When you type something on your computer keyboard can you be sure that you are the only one who reads your words?
Even if you appear to be alone your privacy may not be intact.
WHAT IS A KEYSTROKE LOGGER?
A keystroke logger is one of the most dangerous forms of spyware.
Dangerous because not only can it snoop on your computer-related activities but because it can also relay all that you do back to a remote computer.
From there, the owner of the keylogger can likely discover your name, address, credit card and bank account numbers, Social Security number,…, you get the picture.
A keystroke logger can give so much information about you away that identity theft will be just around the corner.
Of course keystroke loggers are not a new phenomenon – they have been around for a great many years.

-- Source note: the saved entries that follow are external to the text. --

-- pv_equiv track=rewrite | github.com/rishabraghavendraparandeaiml-spec/RouteMaster | app.py | path_from_order
-- ===== SOURCE A (Python) =====
-- def path_from_order(adj_matrix, start_node, order):
--     curr_path = []
--     curr_steps = 0
--     curr_node = start_node
--
--     for target in order:
--         segment = adj_matrix[(curr_node, target)]
--         curr_path += segment if not curr_path else segment[1:]
--         curr_steps += len(segment) - 1
--         curr_node = target
--
--     return curr_path, curr_steps
-- ===== SOURCE B (Python) =====
-- def path_from_order(adj_matrix, start_node, order):
--     # Builds the path BACK-TO-FRONT: walks the (prev, target) pairs in reverse,
--     # prepending each full segment and dropping the head of the accumulated
--     # suffix path (never slicing the segments themselves).
--     path = []
--     steps = 0
--     for prev, target in reversed(list(zip([start_node] + order, order))):
--         seg = adj_matrix[(prev, target)]
--         path = seg + path[1:]
--         steps += len(seg) - 1
--     return path, steps
-- ===== Notes on version B (the rewrite author's own statement) =====
-- stated objective: alternative
-- what changed: B builds the path back-to-front: it iterates over the reversed list of (prev, target) pairs, prepending each FULL segment and dropping the head of the accumulated suffix path, instead of A's forward loop that slices each later segment and branches on whether the accumulated path is still empty. …
-- outside the precondition, e.g. on path_from_order({(0, 1): [], (1, 2): [5, 6]}, 0, [1, 2]): A returns ([5, 6], 0), B returns ([6], 0)
import Mathlib
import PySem

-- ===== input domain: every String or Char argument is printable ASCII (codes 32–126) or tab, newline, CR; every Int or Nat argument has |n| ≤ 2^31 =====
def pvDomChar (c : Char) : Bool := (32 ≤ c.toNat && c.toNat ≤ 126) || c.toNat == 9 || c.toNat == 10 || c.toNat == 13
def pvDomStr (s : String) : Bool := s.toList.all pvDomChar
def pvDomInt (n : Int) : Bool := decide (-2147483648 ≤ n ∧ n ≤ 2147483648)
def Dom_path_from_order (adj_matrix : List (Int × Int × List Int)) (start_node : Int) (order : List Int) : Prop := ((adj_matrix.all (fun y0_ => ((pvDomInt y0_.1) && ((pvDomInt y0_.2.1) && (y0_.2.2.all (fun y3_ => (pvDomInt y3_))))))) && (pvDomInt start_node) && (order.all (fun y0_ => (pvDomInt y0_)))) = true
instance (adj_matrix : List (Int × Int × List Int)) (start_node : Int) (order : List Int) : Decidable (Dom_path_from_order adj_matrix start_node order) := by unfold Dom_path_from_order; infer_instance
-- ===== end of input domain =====

-- B builds the path back-to-front over the reversed (prev, target) pair list, prepending full
-- segments and dropping the head of the accumulated suffix path, instead of A's forward loop
-- that slices each later segment; objective: alternative decomposition, same task.

-- ===== PORT A =====
-- adj_matrix[(c, t)] : Python dict indexing, via PySem.Dict keyed by the pair (c, t);
-- missing key = KeyError (none), excluded by Pre_, so getD [] is never taken inside Pre_.
-- Shared by both ports and Pre_ (it is just the dict lookup, not part of either algorithm).
def pvAdjGet (adj_matrix : List (Int × Int × List Int)) (c t : Int) : Option (List Int) :=
  PySem.Dict.get? (PySem.Dict.mk (adj_matrix.map (fun e => ((e.1, e.2.1), e.2.2)))) (c, t)

def path_from_order (adj_matrix : List (Int × Int × List Int)) (start_node : Int) (order : List Int) : List Int × Int :=
  -- for target in order: threading (curr_path, curr_steps, curr_node)
  let r := order.foldl
    (fun (st : List Int × Int × Int) target =>
      ( st.1 ++ (if st.1 = [] then (pvAdjGet adj_matrix st.2.2 target).getD []
                 else PySem.List.slice ((pvAdjGet adj_matrix st.2.2 target).getD []) (some 1) none),
        st.2.1 + ((((pvAdjGet adj_matrix st.2.2 target).getD []).length : Int) - 1),
        target ))
    ([], 0, start_node)
  (r.1, r.2.1)

-- ===== PORT B =====
-- for prev, target in reversed(list(zip([start_node] + order, order))): threading (path, steps)
def path_from_order_alt (adj_matrix : List (Int × Int × List Int)) (start_node : Int) (order : List Int) : List Int × Int :=
  ((start_node :: order).zip order).reverse.foldl
    (fun (st : List Int × Int) p =>
      let seg := (pvAdjGet adj_matrix p.1 p.2).getD []
      (seg ++ PySem.List.slice st.1 (some 1) none, st.2 + ((seg.length : Int) - 1)))
    ([], 0)

-- ===== PRECONDITION & SPEC =====
-- Pre_ requires every consecutive node pair to be a key of adj_matrix (otherwise A raises
-- KeyError) and the looked-up segment to be non-empty: an empty segment is a malformed
-- adjacency entry, and there A's skip-vs-tail choice (driven by the accumulated path being
-- empty, not by the segment itself) is accidental; B drops the suffix head uniformly instead.
def Pre_path_from_order (adj_matrix : List (Int × Int × List Int)) (start_node : Int) (order : List Int) : Prop :=
  ∀ p ∈ (start_node :: order).zip order, (pvAdjGet adj_matrix p.1 p.2).getD [] ≠ []
instance (adj_matrix : List (Int × Int × List Int)) (start_node : Int) (order : List Int) : Decidable (Pre_path_from_order adj_matrix start_node order) := by unfold Pre_path_from_order; infer_instance
def pvWitness_path_from_order : (List (Int × Int × List Int)) × Int × List Int :=
  ([(0, 1, [0, 1]), (1, 2, [1, 7, 2])], 0, [1, 2])

def Spec_path_from_order (adj_matrix : List (Int × Int × List Int)) (start_node : Int) (order : List Int) (out : List Int × Int) : Prop := out = path_from_order_alt adj_matrix start_node order
instance (adj_matrix : List (Int × Int × List Int)) (start_node : Int) (order : List Int) (out : List Int × Int) : Decidable (Spec_path_from_order adj_matrix start_node order out) := by unfold Spec_path_from_order; infer_instance

-- ===== CLAIM (what is proved, stated in full; the proofs are below) =====
def Claim_equal_path_from_order : Prop := ∀ (adj_matrix : List (Int × Int × List Int)) (start_node : Int) (order : List Int), Dom_path_from_order adj_matrix start_node order → Pre_path_from_order adj_matrix start_node order → Spec_path_from_order adj_matrix start_node order (path_from_order adj_matrix start_node order)

-- ===== LEMMAS AND PROOFS =====

-- A's loop started from a non-empty accumulated path always appends tails: it returns the
-- accumulated path plus the flatMap of tails, and the step sum over the remaining segments.
lemma pvA_fold (adj_matrix : List (Int × Int × List Int)) (order : List Int) :
    ∀ (p : List Int) (st c : Int), p ≠ [] →
      (order.foldl
        (fun (s : List Int × Int × Int) target =>
          ( s.1 ++ (if s.1 = [] then (pvAdjGet adj_matrix s.2.2 target).getD []
                     else PySem.List.slice ((pvAdjGet adj_matrix s.2.2 target).getD []) (some 1) none),
            s.2.1 + ((((pvAdjGet adj_matrix s.2.2 target).getD []).length : Int) - 1),
            target ))
        (p, st, c)).1
        = p ++ (((c :: order).zip order).map (fun q => (pvAdjGet adj_matrix q.1 q.2).getD [])).flatMap (fun s => PySem.List.slice s (some 1) none)
      ∧
      (order.foldl
        (fun (s : List Int × Int × Int) target =>
          ( s.1 ++ (if s.1 = [] then (pvAdjGet adj_matrix s.2.2 target).getD []
                     else PySem.List.slice ((pvAdjGet adj_matrix s.2.2 target).getD []) (some 1) none),
            s.2.1 + ((((pvAdjGet adj_matrix s.2.2 target).getD []).length : Int) - 1),
            target ))
        (p, st, c)).2.1
        = st + ((((c :: order).zip order).map (fun q => (pvAdjGet adj_matrix q.1 q.2).getD [])).map (fun s => (s.length : Int) - 1)).sum := by
  induction order with
  | nil => intro p st c hp; simp
  | cons t rest ih =>
    intro p st c hp
    have hne : p ++ PySem.List.slice ((pvAdjGet adj_matrix c t).getD []) (some 1) none ≠ [] := by
      simp [hp]
    have h := ih (p ++ PySem.List.slice ((pvAdjGet adj_matrix c t).getD []) (some 1) none)
      (st + ((((pvAdjGet adj_matrix c t).getD []).length : Int) - 1)) t hne
    simp only [List.foldl_cons, if_neg hp]
    refine ⟨?_, ?_⟩
    · rw [h.1]; simp [List.zip_cons_cons, List.append_assoc]
    · rw [h.2]; simp [List.zip_cons_cons]; ring

-- Closed form for A on a non-empty order whose first segment is non-empty.
lemma pvA_cons (adj : List (Int × Int × List Int)) (start t : Int) (rest : List Int)
    (hseg : (pvAdjGet adj start t).getD [] ≠ []) :
    path_from_order adj start (t :: rest)
      = ((pvAdjGet adj start t).getD [] ++
           (((t :: rest).zip rest).map (fun q => (pvAdjGet adj q.1 q.2).getD [])).flatMap
             (fun s => PySem.List.slice s (some 1) none),
         ((((pvAdjGet adj start t).getD []).length : Int) - 1) +
           ((((t :: rest).zip rest).map (fun q => (pvAdjGet adj q.1 q.2).getD [])).map
             (fun s => (s.length : Int) - 1)).sum) := by
  unfold path_from_order
  simp only [List.foldl_cons, reduceIte, List.nil_append]
  have h := pvA_fold adj rest ((pvAdjGet adj start t).getD [])
    (0 + ((((pvAdjGet adj start t).getD []).length : Int) - 1)) t hseg
  refine Prod.ext ?_ ?_
  · simpa using h.1
  · simp only []
    rw [h.2]; ring

-- B's reverse-fold unfolds to one step on the head pair applied after B of the tail.
lemma pvB_unfold (adj_matrix : List (Int × Int × List Int)) (start t : Int) (rest : List Int) :
    path_from_order_alt adj_matrix start (t :: rest)
      = (((pvAdjGet adj_matrix start t).getD []) ++
           PySem.List.slice (path_from_order_alt adj_matrix t rest).1 (some 1) none,
         (path_from_order_alt adj_matrix t rest).2 +
           ((((pvAdjGet adj_matrix start t).getD []).length : Int) - 1)) := by
  unfold path_from_order_alt
  simp [List.zip_cons_cons, List.foldl_append]

-- A = B on Pre_, by induction on the order with the start node generalized.
lemma pvMain (adj : List (Int × Int × List Int)) (order : List Int) :
    ∀ start : Int, Pre_path_from_order adj start order →
      path_from_order adj start order = path_from_order_alt adj start order := by
  induction order with
  | nil => intro start _; rfl
  | cons t rest ih =>
    intro start hpre
    have hseg : (pvAdjGet adj start t).getD [] ≠ [] :=
      hpre (start, t) (by simp [List.zip_cons_cons])
    have hpre' : Pre_path_from_order adj t rest := by
      intro p hp
      exact hpre p (by simp [List.zip_cons_cons]; right; exact hp)
    rw [pvB_unfold, ← ih t hpre', pvA_cons adj start t rest hseg]
    cases rest with
    | nil =>
      simp [path_from_order, PySem.List.slice_from_one]
    | cons u rest' =>
      have hseg1 : (pvAdjGet adj t u).getD [] ≠ [] :=
        hpre' (t, u) (by simp [List.zip_cons_cons])
      rw [pvA_cons adj t u rest' hseg1]
      obtain ⟨a, s, hs⟩ := List.exists_cons_of_ne_nil hseg1
      refine Prod.ext ?_ ?_
      · simp only [List.zip_cons_cons, List.map_cons, List.flatMap_cons, hs,
          List.cons_append, PySem.List.slice_from_one, List.tail_cons]
      · simp only [List.zip_cons_cons, List.map_cons, List.sum_cons]
        ring

-- ===== VERDICT (by name: the statement is the Claim_ definition above) =====
theorem path_from_order_spec : Claim_equal_path_from_order := by
  intro adj start order _ hpre
  exact pvMain adj order start hpre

However, with all the other threats to be found online, such as scams, spam, viruses, etc, key loggers are no longer at the forefront of people’s minds.
Considering the devastation they can inflict, they should be!

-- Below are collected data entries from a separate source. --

-- pv_equiv track=rewrite | github.com/chansoli/NatGen | src/data_preprocessors/transformations/inline_snippet_inserter.py | _indent_for_body
-- ===== SOURCE A (Python) =====
-- def _indent_for_body(code: str, brace_index: int) -> str:
--     # Find the indentation level immediately after the opening brace
--     newline_pos = code.rfind("\n", 0, brace_index + 1)
--     if newline_pos == -1:
--         return "    "
--     indent = []
--     i = newline_pos + 1
--     while i < len(code) and code[i] in (" ", "\t"):
--         indent.append(code[i])
--         i += 1
--     # default to 4 spaces if no indent detected
--     return "".join(indent) if indent else "    "
-- ===== SOURCE B (Python) =====
-- def _indent_for_body(code: str, brace_index: int) -> str:
--     # Find the indentation level immediately after the opening brace
--     newline_pos = code.rfind("\n", 0, brace_index + 1)
--     if newline_pos == -1:
--         return "    "
--     line = code[newline_pos + 1:]
--     indent = line[: len(line) - len(line.lstrip(" \t"))]
--     # default to 4 spaces if no indent detected
--     return indent or "    "
-- ===== Notes on version B (the rewrite author's own statement) =====
-- stated objective: idiomatic
-- what changed: The char-by-char index loop that appends indentation characters to a list is replaced by a one-shot extraction: slice the line after the newline and take its leading run of ' '/' ' via lstrip-length arithmetic, with `indent or " "` as the default.
import Mathlib
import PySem

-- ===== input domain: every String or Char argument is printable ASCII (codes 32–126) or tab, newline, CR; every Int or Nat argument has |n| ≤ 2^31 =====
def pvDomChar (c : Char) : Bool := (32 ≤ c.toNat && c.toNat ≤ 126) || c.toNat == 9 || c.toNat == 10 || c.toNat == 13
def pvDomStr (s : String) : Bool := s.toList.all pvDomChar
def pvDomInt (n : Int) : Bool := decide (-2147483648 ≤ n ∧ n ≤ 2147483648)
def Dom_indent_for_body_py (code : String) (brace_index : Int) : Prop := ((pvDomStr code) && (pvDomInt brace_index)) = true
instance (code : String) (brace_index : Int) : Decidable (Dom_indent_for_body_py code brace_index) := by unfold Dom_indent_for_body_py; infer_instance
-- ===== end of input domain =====

-- B replaces A's char-by-char accumulation loop with a one-shot slice + lstrip-length extraction of the leading ' '/'\t' run (idiomatic; return value only, neither mutates).

-- ===== PORT A =====
-- the while loop 'while i < len(code) and code[i] in (" ", "\t"): indent.append(code[i]); i += 1'
-- transcribed as structural recursion over the remaining characters, with the same accumulator
def indentLoopA : List Char → List Char → List Char
  | acc, [] => acc
  | acc, c :: rest => if c = ' ' ∨ c = '\t' then indentLoopA (acc ++ [c]) rest else acc

def indent_for_body_py (code : String) (brace_index : Int) : String :=
  let newline_pos := PySem.Str.rfindFrom code "\n" 0 (some (brace_index + 1))
  if newline_pos = -1 then "    "
  else
    let indent := indentLoopA [] (code.toList.drop (newline_pos + 1).toNat)
    if indent ≠ [] then String.ofList indent else "    "

-- ===== PORT B =====
def indent_for_body_py_alt (code : String) (brace_index : Int) : String :=
  let newline_pos := PySem.Str.rfindFrom code "\n" 0 (some (brace_index + 1))
  if newline_pos = -1 then "    "
  else
    let line := PySem.List.slice code.toList (some (newline_pos + 1)) none
    -- line.lstrip(" \t") ported by hand as dropWhile over the char set — exact for this two-char set
    let indent := line.take (line.length - (line.dropWhile (fun c => c == ' ' || c == '\t')).length)
    if indent.isEmpty then "    " else String.ofList indent

-- ===== PRECONDITION & SPEC =====
def Spec_indent_for_body_py (code : String) (brace_index : Int) (out : String) : Prop := out = indent_for_body_py_alt code brace_index
instance (code : String) (brace_index : Int) (out : String) : Decidable (Spec_indent_for_body_py code brace_index out) := by unfold Spec_indent_for_body_py; infer_instance

-- ===== CLAIM (what is proved, stated in full; the proofs are below) =====
def Claim_equal_indent_for_body_py : Prop := ∀ (code : String) (brace_index : Int), Dom_indent_for_body_py code brace_index → Spec_indent_for_body_py code brace_index (indent_for_body_py code brace_index)

-- ===== LEMMAS AND PROOFS =====

theorem indentLoopA_eq_takeWhile (l acc : List Char) :
    indentLoopA acc l = acc ++ l.takeWhile (fun c => c == ' ' || c == '\t') := by
  induction l generalizing acc with
  | nil => simp [indentLoopA]
  | cons c rest ih =>
    by_cases h : c = ' ' ∨ c = '\t'
    · have hb : (c == ' ' || c == '\t') = true := by
        rcases h with h | h <;> simp [h]
      simp [indentLoopA, h, List.takeWhile, hb, ih]
    · have hb : (c == ' ' || c == '\t') = false := by
        simp only [Bool.or_eq_false_iff, beq_eq_false_iff_ne]
        exact ⟨fun h1 => h (Or.inl h1), fun h2 => h (Or.inr h2)⟩
      simp [indentLoopA, h, List.takeWhile, hb]

theorem take_sub_dropWhile_eq_takeWhile (p : Char → Bool) (l : List Char) :
    l.take (l.length - (l.dropWhile p).length) = l.takeWhile p := by
  induction l with
  | nil => simp
  | cons c rest ih =>
    by_cases h : p c
    · have hle := List.length_dropWhile_le p rest
      have : (c :: rest).length - ((c :: rest).dropWhile p).length
          = (rest.length - (rest.dropWhile p).length) + 1 := by
        simp [List.dropWhile, h]; omega
      rw [this, List.take_succ_cons, ih, List.takeWhile_cons_of_pos h]
    · simp [List.dropWhile, List.takeWhile, h]

theorem rfind_go_ge (s sub : List Char) : ∀ k, -1 ≤ PySem.Chars.rfind.go s sub k := by
  intro k; induction k with
  | zero => unfold PySem.Chars.rfind.go; split <;> omega
  | succ j ih => unfold PySem.Chars.rfind.go; split <;> [omega; exact ih]

theorem rfindFrom_zero_ge (s sub : List Char) (e? : Option Int) :
    -1 ≤ PySem.Chars.rfindFrom s sub 0 e? := by
  unfold PySem.Chars.rfindFrom PySem.Chars.rfind
  dsimp only
  split_ifs <;> first | omega | (simp only [Int.zero_add]; exact rfind_go_ge _ _ _)

-- ===== VERDICT (by name: the statement is the Claim_ definition above) =====
theorem indent_for_body_py_spec : Claim_equal_indent_for_body_py := by
  intro code brace_index _
  unfold Spec_indent_for_body_py indent_for_body_py indent_for_body_py_alt
  simp only [PySem.Str.rfindFrom_eq]
  by_cases h : PySem.Chars.rfindFrom code.toList "\n".toList 0 (some (brace_index + 1)) = -1
  · rw [if_pos h, if_pos h]
  · have hge : 0 ≤ PySem.Chars.rfindFrom code.toList "\n".toList 0 (some (brace_index + 1)) := by
      have := rfindFrom_zero_ge code.toList "\n".toList (some (brace_index + 1))
      omega
    have h0 : 0 ≤ PySem.Chars.rfindFrom code.toList "\n".toList 0 (some (brace_index + 1)) + 1 := by omega
    rw [if_neg h, if_neg h, PySem.List.slice_from _ h0,
      take_sub_dropWhile_eq_takeWhile, indentLoopA_eq_takeWhile, List.nil_append]
    cases (code.toList.drop (PySem.Chars.rfindFrom code.toList "\n".toList 0 (some (brace_index + 1)) + 1).toNat).takeWhile
        (fun c => c == ' ' || c == '\t') <;> simp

3 TYPES OF KEYSTROKE LOGGER
Here’s a brief description of the types of keystroke logger that you may encounter –
Windows operating systems have an in-built function called ‘SetWindowsHookEx’.
As you may be able to guess, this function monitors key strokes.

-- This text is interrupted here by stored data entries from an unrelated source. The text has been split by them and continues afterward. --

-- pv_equiv track=rewrite | github.com/kirbynuggets/Year3-Courses | SEM5/ComputerNetworksLab/assignment4/Q2/client.py | byte_unstuffing
-- ===== SOURCE A (Python) =====
-- FLAG = 'F'
--
-- ESC = 'E'
--
-- def byte_unstuffing(stuffed_data):
--     unstuffed_data = ''
--     escape_next = False
--     for char in stuffed_data:
--         if escape_next:
--             unstuffed_data += char
--             escape_next = False
--         elif char == ESC:
--             escape_next = True
--         elif char == FLAG:
--             continue  # Skip the flag characters
--         else:
--             unstuffed_data += char
--     return unstuffed_data
-- ===== SOURCE B (Python) =====
-- FLAG = 'F'
--
-- ESC = 'E'
--
-- def byte_unstuffing(stuffed_data):
--     # Chunk-based: cut the string at each ESC with partition, strip FLAGs from
--     # each chunk in bulk with replace, and keep the one character after each ESC.
--     parts = []
--     rest = stuffed_data
--     while True:
--         head, sep, rest = rest.partition(ESC)
--         parts.append(head.replace(FLAG, ''))
--         if not sep or not rest:
--             break
--         parts.append(rest[0])
--         rest = rest[1:]
--     return ''.join(parts)
-- ===== Notes on version B (the rewrite author's own statement) =====
-- stated objective: faster
-- what changed: Replaces A's per-character escape-flag state machine by a chunk-driven loop: the string is cut at each ESC with str.partition, FLAG characters are stripped from each chunk in one bulk replace, and the single character following each ESC is kept literally.
import Mathlib
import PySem

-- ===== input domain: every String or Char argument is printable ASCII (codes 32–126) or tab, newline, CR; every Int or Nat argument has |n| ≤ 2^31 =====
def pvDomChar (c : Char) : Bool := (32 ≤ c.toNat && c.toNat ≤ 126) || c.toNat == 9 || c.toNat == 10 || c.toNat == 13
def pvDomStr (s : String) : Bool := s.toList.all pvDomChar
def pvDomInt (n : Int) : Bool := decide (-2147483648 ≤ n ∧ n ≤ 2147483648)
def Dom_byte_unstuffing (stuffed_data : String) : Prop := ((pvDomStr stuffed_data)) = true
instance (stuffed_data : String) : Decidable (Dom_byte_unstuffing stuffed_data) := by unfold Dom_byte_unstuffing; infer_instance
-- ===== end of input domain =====

-- B replaces A's per-character escape-flag state machine by a chunk loop (cut at each ESC via partition, bulk-strip FLAGs from each chunk, keep the char after each ESC); same result, measurably faster by doing the work in bulk string operations.


-- ===== PORT A =====
-- A: one pass with an escape_next boolean; FLAG chars skipped, char after ESC kept.
def byte_unstuffing (stuffed_data : String) : String :=
  (stuffed_data.toList.foldl
    (fun (st : String × Bool) (c : Char) =>
      if st.2 then (st.1.push c, false)
      else if c = 'E' then (st.1, true)
      else if c = 'F' then st
      else (st.1.push c, false))
    ("", false)).1

-- ===== PORT B =====
-- B: chunk loop — partition at the first 'E' (takeWhile/dropWhile), strip 'F's
-- from the chunk in bulk (replace → filter), keep the char right after the 'E',
-- recurse on the remainder; trailing 'E' contributes nothing.
def pvChunksB (l : List Char) : List Char :=
  let head := l.takeWhile (fun c => c ≠ 'E')
  match h : l.dropWhile (fun c => c ≠ 'E') with
  | [] => head.filter (fun c => c ≠ 'F')
  | _ :: [] => head.filter (fun c => c ≠ 'F')
  | _ :: d :: r => head.filter (fun c => c ≠ 'F') ++ d :: pvChunksB r
termination_by l.length
decreasing_by
  have h1 : (l.dropWhile (fun c => c ≠ 'E')).length ≤ l.length :=
    List.length_dropWhile_le _ _
  rw [h] at h1
  simp at h1
  omega

def byte_unstuffing_alt (stuffed_data : String) : String :=
  String.ofList (pvChunksB stuffed_data.toList)

-- ===== PRECONDITION & SPEC =====
def Spec_byte_unstuffing (stuffed_data : String) (out : String) : Prop := out = byte_unstuffing_alt stuffed_data
instance (stuffed_data : String) (out : String) : Decidable (Spec_byte_unstuffing stuffed_data out) := by unfold Spec_byte_unstuffing; infer_instance

-- ===== CLAIM (what is proved, stated in full; the proofs are below) =====
def Claim_equal_byte_unstuffing : Prop := ∀ (stuffed_data : String), Dom_byte_unstuffing stuffed_data → Spec_byte_unstuffing stuffed_data (byte_unstuffing stuffed_data)

-- ===== LEMMAS AND PROOFS =====
-- Proof-only reference recursion: the clean specification of unstuffing.
def pvGo : List Char → List Char
  | [] => []
  | c :: rest =>
    if c = 'E' then
      match rest with
      | [] => []
      | d :: rest' => d :: pvGo rest'
    else if c = 'F' then pvGo rest
    else c :: pvGo rest

lemma pv_go_flag (r : List Char) : pvGo ('F' :: r) = pvGo r := by
  unfold pvGo; simp; exact pvGo.eq_def r

lemma pv_go_esc (d : Char) (r : List Char) : pvGo ('E' :: d :: r) = d :: pvGo r := by
  unfold pvGo; simp; exact pvGo.eq_def r

lemma pv_go_other (c : Char) (r : List Char) (h1 : ¬ c = 'E') (h2 : ¬ c = 'F') :
    pvGo (c :: r) = c :: pvGo r := by
  unfold pvGo; simp [h1, h2]; exact pvGo.eq_def r

-- A's fold equals pvGo.
lemma pv_foldA (l : List Char) : ∀ (acc : String),
    (List.foldl
      (fun (st : String × Bool) (c : Char) =>
        if st.2 then (st.1.push c, false)
        else if c = 'E' then (st.1, true)
        else if c = 'F' then st
        else (st.1.push c, false))
      (acc, false) l).1 = acc ++ String.ofList (pvGo l) := by
  induction l using pvGo.induct <;> intro acc <;>
    simp only [List.foldl, *, if_true, if_false, Bool.false_eq_true,
      pv_go_flag, pv_go_esc] <;>
    first
    | rfl
    | (ext1; simp [pvGo, pv_go_other, *])

-- pvGo over an 'E'-free prefix just filters out 'F's.
lemma pv_go_append (h t : List Char) (hh : ∀ c ∈ h, c ≠ 'E') :
    pvGo (h ++ t) = h.filter (fun c => c ≠ 'F') ++ pvGo t := by
  induction h with
  | nil => simp
  | cons c r ih =>
    have hc : c ≠ 'E' := hh c (by simp)
    have hr : ∀ c ∈ r, c ≠ 'E' := fun c hc => hh c (by simp [hc])
    by_cases hf : c = 'F'
    · subst hf; simpa [pv_go_flag, List.filter] using ih hr
    · simp [pv_go_other c _ hc hf, ih hr, List.filter, hf]

-- B's chunk recursion equals pvGo.
-- The first element of dropWhile (· ≠ 'E') is 'E'.
lemma pv_drop_head (l t : List Char) (e : Char)
    (h : l.dropWhile (fun c => !decide (c = 'E')) = e :: t) : e = 'E' := by
  induction l with
  | nil => simp at h
  | cons a l ih =>
    rw [List.dropWhile_cons] at h
    by_cases hp : a = 'E'
    · subst hp
      rw [if_neg (by decide)] at h
      injection h with h1 _
      exact h1.symm
    · rw [if_pos (by simp [hp])] at h
      exact ih h

lemma pv_take_ne (l : List Char) :
    ∀ c ∈ l.takeWhile (fun c => !decide (c = 'E')), c ≠ 'E' := by
  intro c hc; simpa using List.mem_takeWhile_imp hc

-- B's chunk recursion equals pvGo.
lemma pv_chunksB_eq (l : List Char) : pvChunksB l = pvGo l := by
  induction l using pvChunksB.induct with
  | case1 l h =>
    simp only [ne_eq, decide_not] at h
    have hB : pvChunksB l = (l.takeWhile (fun c => !decide (c = 'E'))).filter (fun c => c ≠ 'F') := by
      rw [pvChunksB.eq_def]; simp only [ne_eq, decide_not]
      split
      · rfl
      · rfl
      · next heq => simp only [decide_not] at heq; rw [h] at heq; simp at heq
    have hsplit := List.takeWhile_append_dropWhile (p := fun c => !decide (c = 'E')) (l := l)
    rw [hB]
    conv_rhs => rw [← hsplit, h]
    rw [pv_go_append _ _ (pv_take_ne l)]
    simp [pvGo]
  | case2 l e h =>
    simp only [ne_eq, decide_not] at h
    have hB : pvChunksB l = (l.takeWhile (fun c => !decide (c = 'E'))).filter (fun c => c ≠ 'F') := by
      rw [pvChunksB.eq_def]; simp only [ne_eq, decide_not]
      split
      · rfl
      · rfl
      · next heq => simp only [decide_not] at heq; rw [h] at heq; simp at heq
    have he := pv_drop_head l [] e h
    have hsplit := List.takeWhile_append_dropWhile (p := fun c => !decide (c = 'E')) (l := l)
    rw [hB]
    conv_rhs => rw [← hsplit, h, he]
    rw [pv_go_append _ _ (pv_take_ne l)]
    simp [pvGo]
  | case3 l e d r h ih =>
    simp only [ne_eq, decide_not] at h
    have hB : pvChunksB l =
        (l.takeWhile (fun c => !decide (c = 'E'))).filter (fun c => c ≠ 'F') ++ d :: pvChunksB r := by
      rw [pvChunksB.eq_def]; simp only [ne_eq, decide_not]
      split
      · next heq => simp only [decide_not] at heq; rw [h] at heq; simp at heq
      · next heq => simp only [decide_not] at heq; rw [h] at heq; simp at heq
      · next heq =>
          simp only [decide_not] at heq
          rw [h] at heq
          injection heq with _ heq2
          injection heq2 with hd hr
          rw [← hd, ← hr]
    have he := pv_drop_head l (d :: r) e h
    have hsplit := List.takeWhile_append_dropWhile (p := fun c => !decide (c = 'E')) (l := l)
    rw [hB, ih]
    conv_rhs => rw [← hsplit, h, he]
    rw [pv_go_append _ _ (pv_take_ne l)]
    rw [pv_go_esc]

-- ===== VERDICT (by name: the statement is the Claim_ definition above) =====
theorem byte_unstuffing_spec : Claim_equal_byte_unstuffing := by
  intro s _
  unfold Spec_byte_unstuffing byte_unstuffing byte_unstuffing_alt
  rw [pv_chunksB_eq]
  simpa using pv_foldA s.toList ""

Whilst there are legitimate uses for this function, a hacker could utilise it for their own nefarious purposes if given the opportunity.
Kernel / Driver Loggers
This type of keystroke logger is, perhaps, the hardest to detect.
A kernel logger will receive information directly from an input device, such as a keyboard, via the operating system.
Such a logger can be used to read key strokes and is often executed at the beginning of the boot sequence, before anti-spyware programs, allowing it to remain undetected.
A hardware logger is a physical device that is usually places between the computer and it’s keyboard.
Typically, it will be small enough to go undetected for some time.
A hardware logger may be a surefire way to capture key strokes, though physical access to the target machine is quite obviously required for installation to be successful.
5 WAYS TO DEFEND AGAINST KEYSTROKE LOGGERS
The following 5 basic and common sense tips should help you avoid having a keylogger installed onto your system –
- Scan your entire system for viruses and spyware on a regular basis
- Question the origin of every email you receive, even if they appear to be from friends
- Never, ever, open email attachments unless you are 100% certain they are safe
- Always have a firewall running to block unauthorised traffic
- Avoid clicking on pop-up windows on websites
Spyware is an ever-increasing problem, and one which may surpass viruses as the biggest threat and nuisance in the online world.
It may well be worth investing in a quality anti-spyware package to bolster your defence against keyloggers as well as a whole host of other undesirable side effects of the world wide web.